2. For non-bank financial institutions with foreign capital: The titles of the Board of Directors are nominated by representatives of the contributing parties, appointed and removed by the Chairman of the Board of Directors of the non-bank financial institution with foreign capital, and must be approved by the Governor of the State Bank of Vietnam.
Article 9. Members of the Board of Directors
1. Members of the Board of Directors are individuals with reputation, professional ethics, and knowledge of financial-banking activities, not belonging to the objects regulated in Article 40 of the Law on Financial Institutions and Article 3 of this Regulation.
2. Members of the Board of Directors concurrently holding the position of General Director (Director) and members of the Board of Directors concurrently holding the position of Head of the Supervisory Board are full-time members.
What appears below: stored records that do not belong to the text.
theorem pvA_fold_eq (kor : List String) (incs : List String) :
    (pvUsaDict kor incs).keys.foldl (fun m i =>
      ((pvUsaDict kor incs).getD i PySem.Dict.empty).keys.foldl (fun m k =>
        if m < ((pvUsaDict kor incs).getD i PySem.Dict.empty).getD k 0
        then ((pvUsaDict kor incs).getD i PySem.Dict.empty).getD k 0 else m) m) (-1) =
    ((pvItemsA kor incs).map (·.2)).foldl max (-1) := by
  obtain ⟨hnd, hinn⟩ := pvAInv_usaDict kor incs
  -- the outer keys loop is a loop over the values list
  rw [← List.foldl_map (f := fun i => (pvUsaDict kor incs).getD i PySem.Dict.empty)
      (g := fun m inn => inn.keys.foldl (fun m k => if m < inn.getD k 0 then inn.getD k 0 else m) m),
    ← PySem.Dict.values_eq_map_keys _ hnd PySem.Dict.empty]
  -- each inner keys loop is a running max over the inner values
  rw [PySem.List.foldl_congr_mem _ _
      (fun m inn => inn.values.foldl max m) _ ?_]
  · -- flatten the nested fold
    have h1 : (pvItemsA kor incs).map (·.2)
        = (pvUsaDict kor incs).items.flatMap (fun p => p.2.values) := by
      unfold pvItemsA
      rw [List.map_flatMap]
      refine List.flatMap_congr (fun p hp => ?_)
      rw [List.map_map]
      rfl
    rw [h1, List.flatMap_def, pvFoldl_flatten, List.foldl_map]
    have h2 : (pvUsaDict kor incs).values = (pvUsaDict kor incs).items.map (·.2) := rfl
    rw [h2, List.foldl_map]
  · intro acc inn hmem
    have hmem' : inn ∈ (pvUsaDict kor incs).items.map (·.2) := by
      simpa [PySem.Dict.values] using hmem
    obtain ⟨⟨k, inn'⟩, hp, hk⟩ := List.mem_map.1 hmem'
    have hik : inn'.keys.Nodup :=
      hinn _ _ ((PySem.Dict.get?_eq_some_iff_mem_items _ _ _ hnd).2 hp)
    have hik2 : inn.keys.Nodup := by rw [← hk]; exact hik
    rw [← List.foldl_map (f := fun k => inn.getD k 0) (g := fun m v => if m < v then v else m),
      ← PySem.Dict.values_eq_map_keys _ hik2 0]
    refine PySem.List.foldl_congr_mem _ _ max _ (fun a x _ => ?_)
    rcases lt_or_ge a x with h | h
    · rw [if_pos h, max_eq_right h.le]
    · rw [if_neg (not_lt.2 h), max_eq_left h]

theorem pvSolution_eq (kor : List String) (usa : List String) (incs : List String) :
    solution kor usa incs =
      (if ((pvItemsA kor incs).map (·.2)).foldl max (-1) = -1 then 0
       else ((pvItemsA kor incs).map (·.2)).foldl max (-1)) := by
  rw [← pvA_fold_eq]
  rfl

-- ===== VERDICT (by name: the statement is the Claim_ definition above) =====
theorem solution_spec : Claim_equal_solution := by
  intro kor usa incs _
  unfold Spec_solution
  rw [pvSolution_eq]
  have halt : solution_alt kor usa incs
      = (PySem.List.max? (pvTotals kor incs).values (fun v => v)).getD 0 := rfl
  rw [halt]
  have hperm : ((pvItemsA kor incs).map (·.2)).Perm ((pvTotals kor incs).items.map (·.2)) :=
    (pvItems_perm kor incs).map _
  have hvals : (pvTotals kor incs).values = (pvTotals kor incs).items.map (·.2) := rfl
  cases hmx : PySem.List.max? (pvTotals kor incs).values (fun v => v) with
  | none =>
    have hnil : (pvTotals kor incs).values = [] := (PySem.List.max?_eq_none_iff _ _).1 hmx
    have hnilA : (pvItemsA kor incs).map (·.2) = [] := by
      rw [hvals] at hnil
      exact List.Perm.eq_nil (hnil ▸ hperm)
    rw [hnilA]
    simp
  | some m =>
    have hmem : m ∈ (pvTotals kor incs).values := PySem.List.max?_mem hmx
    have hm1 : 1 ≤ m := pvValues_pos kor incs m hmem
    have hmF : m ≤ ((pvItemsA kor incs).map (·.2)).foldl max (-1) :=
      (PySem.List.le_foldl_max ((pvItemsA kor incs).map (·.2)) (-1)).2 m
        ((hperm.mem_iff).2 (hvals ▸ hmem))
    have hFne : ¬ ((pvItemsA kor incs).map (·.2)).foldl max (-1) = -1 := by omega
    have hFm : ((pvItemsA kor incs).map (·.2)).foldl max (-1) ≤ m := by
      rcases PySem.List.foldl_max_mem ((pvItemsA kor incs).map (·.2)) (-1) with h | h
      · omega
      · have hmemF : ((pvItemsA kor incs).map (·.2)).foldl max (-1) ∈ (pvTotals kor incs).values := by
          rw [hvals]
          exact (hperm.mem_iff).1 h
        simpa using PySem.List.max?_isMax hmx _ hmemF
    rw [if_neg hFne]
    simp only [Option.getD_some]
    omega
The Chairman of the Board of Directors cannot simultaneously hold the position of General Director (Director) or Deputy General Director (Deputy Director) of the same non-bank financial institution.
3. The Chairman and other members of the Board of Directors may not delegate their duties and powers to non-members of the Board of Directors.
4. The Chairman of the Board of Directors cannot participate in the Board of Directors or manage another non-bank financial institution, except when that organization is a subsidiary of the non-bank financial institution.
5. The term of office of members of the Board of Directors ranges from two to five years, as determined by the Board of Directors and recorded in the Charter of the non-bank financial institution. Members of the Board of Directors can be reappointed. Concurrent members of the Board of Directors do not receive salaries but may receive allowances related to the activities of the Board of Directors.
6. Number of members:
a. The Board of Directors of a subordinate non-bank financial institution consists of three to five members, including full-time members and concurrent members; the number of members of the Board of Directors, full-time members, and concurrent members is determined by the Board of Directors of the Holding Company or the Board of Directors of the non-bank financial institution and recorded in the Charter of the non-bank financial institution.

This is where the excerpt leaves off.